Personal information
- Full name: Michael James Dahl Stallibrass
- Born: 28 June 1951 (age 75) Poltimore, Devon, England
- Batting: Left-handed
- Bowling: Right-arm off break

Domestic team information
- 1972–1974: Oxford University

Career statistics
| Competition | First-class |
| Matches | 21 |
| Runs scored | 194 |
| Batting average | 8.08 |
| 100s/50s | –/– |
| Top score | 24 |
| Balls bowled | 1,900 |
| Wickets | 22 |
| Bowling average | 45.13 |
| 5 wickets in innings | 1 |
| 10 wickets in match | – |
| Best bowling | 5/80 |
| Catches/stumpings | 7/– |
- Source: Cricinfo, 1 July 2020

= Michael Stallibrass =

English cricketer (born 1951)

Michael James Dahl Stallibrass (born 28 June 1951) is an English businessman and former first-class cricketer.

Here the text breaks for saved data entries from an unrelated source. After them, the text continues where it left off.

-- pv_equiv track=rewrite | github.com/victorhugocf/python | pratica_função_recursiva/exercicio5.py | quicksort_com_contagem
-- ===== SOURCE A (Python) =====
-- def quicksort_com_contagem(lista):
--     contagem = {'chamadas' : 0}
--
--     def quicksort_rec(sublista):
--         contagem['chamadas'] += 1
--
--         if len(sublista) <= 1:
--             return sublista
--
--         pivô = sublista[-1]
--         menores = [x for x in sublista[:-1] if x <= pivô]
--         maiores = [x for x in sublista[:-1] if x > pivô]
--
--         return quicksort_rec(menores) + [pivô] + quicksort_rec(maiores)
--
--     lista_ordenada = quicksort_rec(lista)
--     return lista_ordenada, contagem['chamadas']
-- ===== SOURCE B (Python) =====
-- def quicksort_com_contagem(lista):
--     out = []
--     contagem = 0
--     stack = [("task", lista)]
--     while stack:
--         kind, val = stack.pop()
--         if kind == "emit":
--             out.append(val)
--         else:
--             contagem += 1
--             if len(val) <= 1:
--                 out.extend(val)
--             else:
--                 pivot = val[-1]
--                 menores = [x for x in val[:-1] if x <= pivot]
--                 maiores = [x for x in val[:-1] if x > pivot]
--                 stack.append(("task", maiores))
--                 stack.append(("emit", pivot))
--                 stack.append(("task", menores))
--     return out, contagem
-- ===== Notes on version B (the rewrite author's own statement) =====
-- stated objective: alternative
-- what changed: Replaces the nested recursive quicksort with an explicit LIFO stack of sort-tasks and pivot-emit markers driving one iterative loop that builds the output front-to-back and counts one per popped task.
import Mathlib
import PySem

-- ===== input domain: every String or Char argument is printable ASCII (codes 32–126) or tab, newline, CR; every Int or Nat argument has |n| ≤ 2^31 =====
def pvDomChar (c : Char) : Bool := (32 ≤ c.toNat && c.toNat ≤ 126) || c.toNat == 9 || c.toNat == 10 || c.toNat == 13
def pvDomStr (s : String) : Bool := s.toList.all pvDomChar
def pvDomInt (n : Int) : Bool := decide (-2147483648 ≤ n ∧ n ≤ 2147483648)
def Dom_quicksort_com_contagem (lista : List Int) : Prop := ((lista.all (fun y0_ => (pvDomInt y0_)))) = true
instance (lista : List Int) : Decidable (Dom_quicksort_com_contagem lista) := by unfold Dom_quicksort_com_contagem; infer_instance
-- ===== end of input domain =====

-- B replaces the nested recursion with an explicit LIFO stack of sort-tasks and
-- pivot-emit markers driving one iterative loop (objective: alternative decomposition).

-- ===== PORT A =====
-- quicksort_rec, counting threaded through the returned pair (the Python uses a
-- closed-over mutable counter; the total count 1 + c_menores + c_maiores is the same).
def pvQsRec (sublista : List Int) : List Int × Int :=
  if h : sublista.length ≤ 1 then (sublista, 1)
  else
    let pivo := (PySem.List.pyGet? sublista (-1)).getD 0  -- len ≥ 2, so pyGet? is some
    let menores := sublista.dropLast.filter (fun x => decide (x ≤ pivo))
    let maiores := sublista.dropLast.filter (fun x => decide (pivo < x))
    ((pvQsRec menores).1 ++ [pivo] ++ (pvQsRec maiores).1,
     1 + (pvQsRec menores).2 + (pvQsRec maiores).2)
termination_by sublista.length
decreasing_by
  · have := List.length_filter_le
      (fun x => decide (x ≤ (PySem.List.pyGet? sublista (-1)).getD 0)) sublista.dropLast
    have := sublista.length_dropLast
    omega
  · have := List.length_filter_le
      (fun x => decide ((PySem.List.pyGet? sublista (-1)).getD 0 < x)) sublista.dropLast
    have := sublista.length_dropLast
    omega

def quicksort_com_contagem (lista : List Int) : List Int × Int :=
  pvQsRec lista

-- ===== PORT B =====
-- stack items: a sublist still to sort, or a pivot waiting to be emitted
inductive PvItem where
  | task : List Int → PvItem
  | emit : Int → PvItem
deriving DecidableEq, Repr

def pvItemW : PvItem → Nat
  | .task l => 3 * l.length + 1
  | .emit _ => 1

def pvStackW (s : List PvItem) : Nat := (s.map pvItemW).sum

-- the lengths of the two complementary partitions sum to the partitioned length
theorem pvFilterSplit (p : Int) : ∀ (l : List Int),
    (l.filter (fun x => decide (x ≤ p))).length
      + (l.filter (fun x => decide (p < x))).length = l.length := by
  intro l
  induction l with
  | nil => simp
  | cons a t ih =>
    by_cases h : a ≤ p
    · simp [h, not_lt.mpr h]; omega
    · simp [h, not_le.mp h]; omega

-- the while loop: pop the top item, handle it, loop
def pvLoop : List PvItem → List Int → Int → List Int × Int
  | [], out, contagem => (out, contagem)
  | .emit v :: stack, out, contagem => pvLoop stack (out ++ [v]) contagem
  | .task val :: stack, out, contagem =>
    if h : val.length ≤ 1 then pvLoop stack (out ++ val) (contagem + 1)
    else
      let pivot := (PySem.List.pyGet? val (-1)).getD 0
      let menores := val.dropLast.filter (fun x => decide (x ≤ pivot))
      let maiores := val.dropLast.filter (fun x => decide (pivot < x))
      pvLoop (.task menores :: .emit pivot :: .task maiores :: stack) out (contagem + 1)
termination_by s => pvStackW s
decreasing_by
  · simp [pvStackW, pvItemW]
  · simp [pvStackW, pvItemW]
  · have hs := pvFilterSplit ((PySem.List.pyGet? val (-1)).getD 0) val.dropLast
    have := val.length_dropLast
    simp [pvStackW, pvItemW]
    omega

def quicksort_com_contagem_alt (lista : List Int) : List Int × Int :=
  pvLoop [.task lista] [] 0

-- ===== PRECONDITION & SPEC =====
def Spec_quicksort_com_contagem (lista : List Int) (out : List Int × Int) : Prop := out = quicksort_com_contagem_alt lista
instance (lista : List Int) (out : List Int × Int) : Decidable (Spec_quicksort_com_contagem lista out) := by unfold Spec_quicksort_com_contagem; infer_instance

-- ===== CLAIM (what is proved, stated in full; the proofs are below) =====
def Claim_equal_quicksort_com_contagem : Prop := ∀ (lista : List Int), Dom_quicksort_com_contagem lista → Spec_quicksort_com_contagem lista (quicksort_com_contagem lista)

-- ===== LEMMAS AND PROOFS =====

-- running the loop on a sort-task appends A's sorted result and adds A's call count
theorem pvLoop_task (n : Nat) :
    ∀ (l : List Int), l.length ≤ n → ∀ (stack : List PvItem) (out : List Int) (c : Int),
      pvLoop (.task l :: stack) out c
        = pvLoop stack (out ++ (pvQsRec l).1) (c + (pvQsRec l).2) := by
  induction n with
  | zero =>
    intro l hl stack out c
    have h1 : l.length ≤ 1 := by omega
    rw [pvLoop, pvQsRec]
    simp [h1]
  | succ n ih =>
    intro l hl stack out c
    by_cases h1 : l.length ≤ 1
    · rw [pvLoop, pvQsRec]; simp [h1]
    · rw [pvLoop, pvQsRec]
      simp only [h1, dite_false]
      set pivot := (PySem.List.pyGet? l (-1)).getD 0 with hp
      set menores := l.dropLast.filter (fun x => decide (x ≤ pivot)) with hm
      set maiores := l.dropLast.filter (fun x => decide (pivot < x)) with hM
      have hd : l.dropLast.length = l.length - 1 := l.length_dropLast
      have hml : menores.length ≤ n := by
        have := List.length_filter_le (fun x => decide (x ≤ pivot)) l.dropLast
        rw [← hm] at this; omega
      have hMl : maiores.length ≤ n := by
        have := List.length_filter_le (fun x => decide (pivot < x)) l.dropLast
        rw [← hM] at this; omega
      rw [ih menores hml, pvLoop, ih maiores hMl]
      have harith : c + 1 + (pvQsRec menores).2 + (pvQsRec maiores).2
          = c + (1 + (pvQsRec menores).2 + (pvQsRec maiores).2) := by ring
      rw [harith]
      simp [List.append_assoc]

theorem quicksort_com_contagem_spec' (lista : List Int) :
    quicksort_com_contagem lista = quicksort_com_contagem_alt lista := by
  unfold quicksort_com_contagem quicksort_com_contagem_alt
  rw [pvLoop_task lista.length lista (le_refl _), pvLoop]
  simp

-- ===== VERDICT (by name: the statement is the Claim_ definition above) =====
theorem quicksort_com_contagem_spec : Claim_equal_quicksort_com_contagem := by
  intro lista _
  exact quicksort_com_contagem_spec' lista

The son of the minor counties cricketer Jim Stallibrass, he was born in June 1951 at Poltimore, Devon. He later studied at Magdalen College at the University of Oxford. While studying at Oxford he played first-class cricket for Oxford University, making his debut against Warwickshire at Oxford in 1972. He played first-class cricket for Oxford until 1974, making twenty appearances. Playing as a right-arm off break bowler, Stallibrass took 22 wickets at an average of 38.86 runs per wicket. He took one five wicket haul against Lancashire in 1972, taking figures of 5 for 80. As a lower order batsman, he scored 193 runs in his twenty matches for Oxford, at an average of 8.04 and a high score of 24. In addition to playing for Oxford, Stallibrass also made a single appearance for a combined Oxford and Cambridge Universities team against the touring Indians in 1974.

After graduating from Oxford, Stallibrass became an investment banker in the City of London with UBS. He currently sits on the board of HAV Vaccines.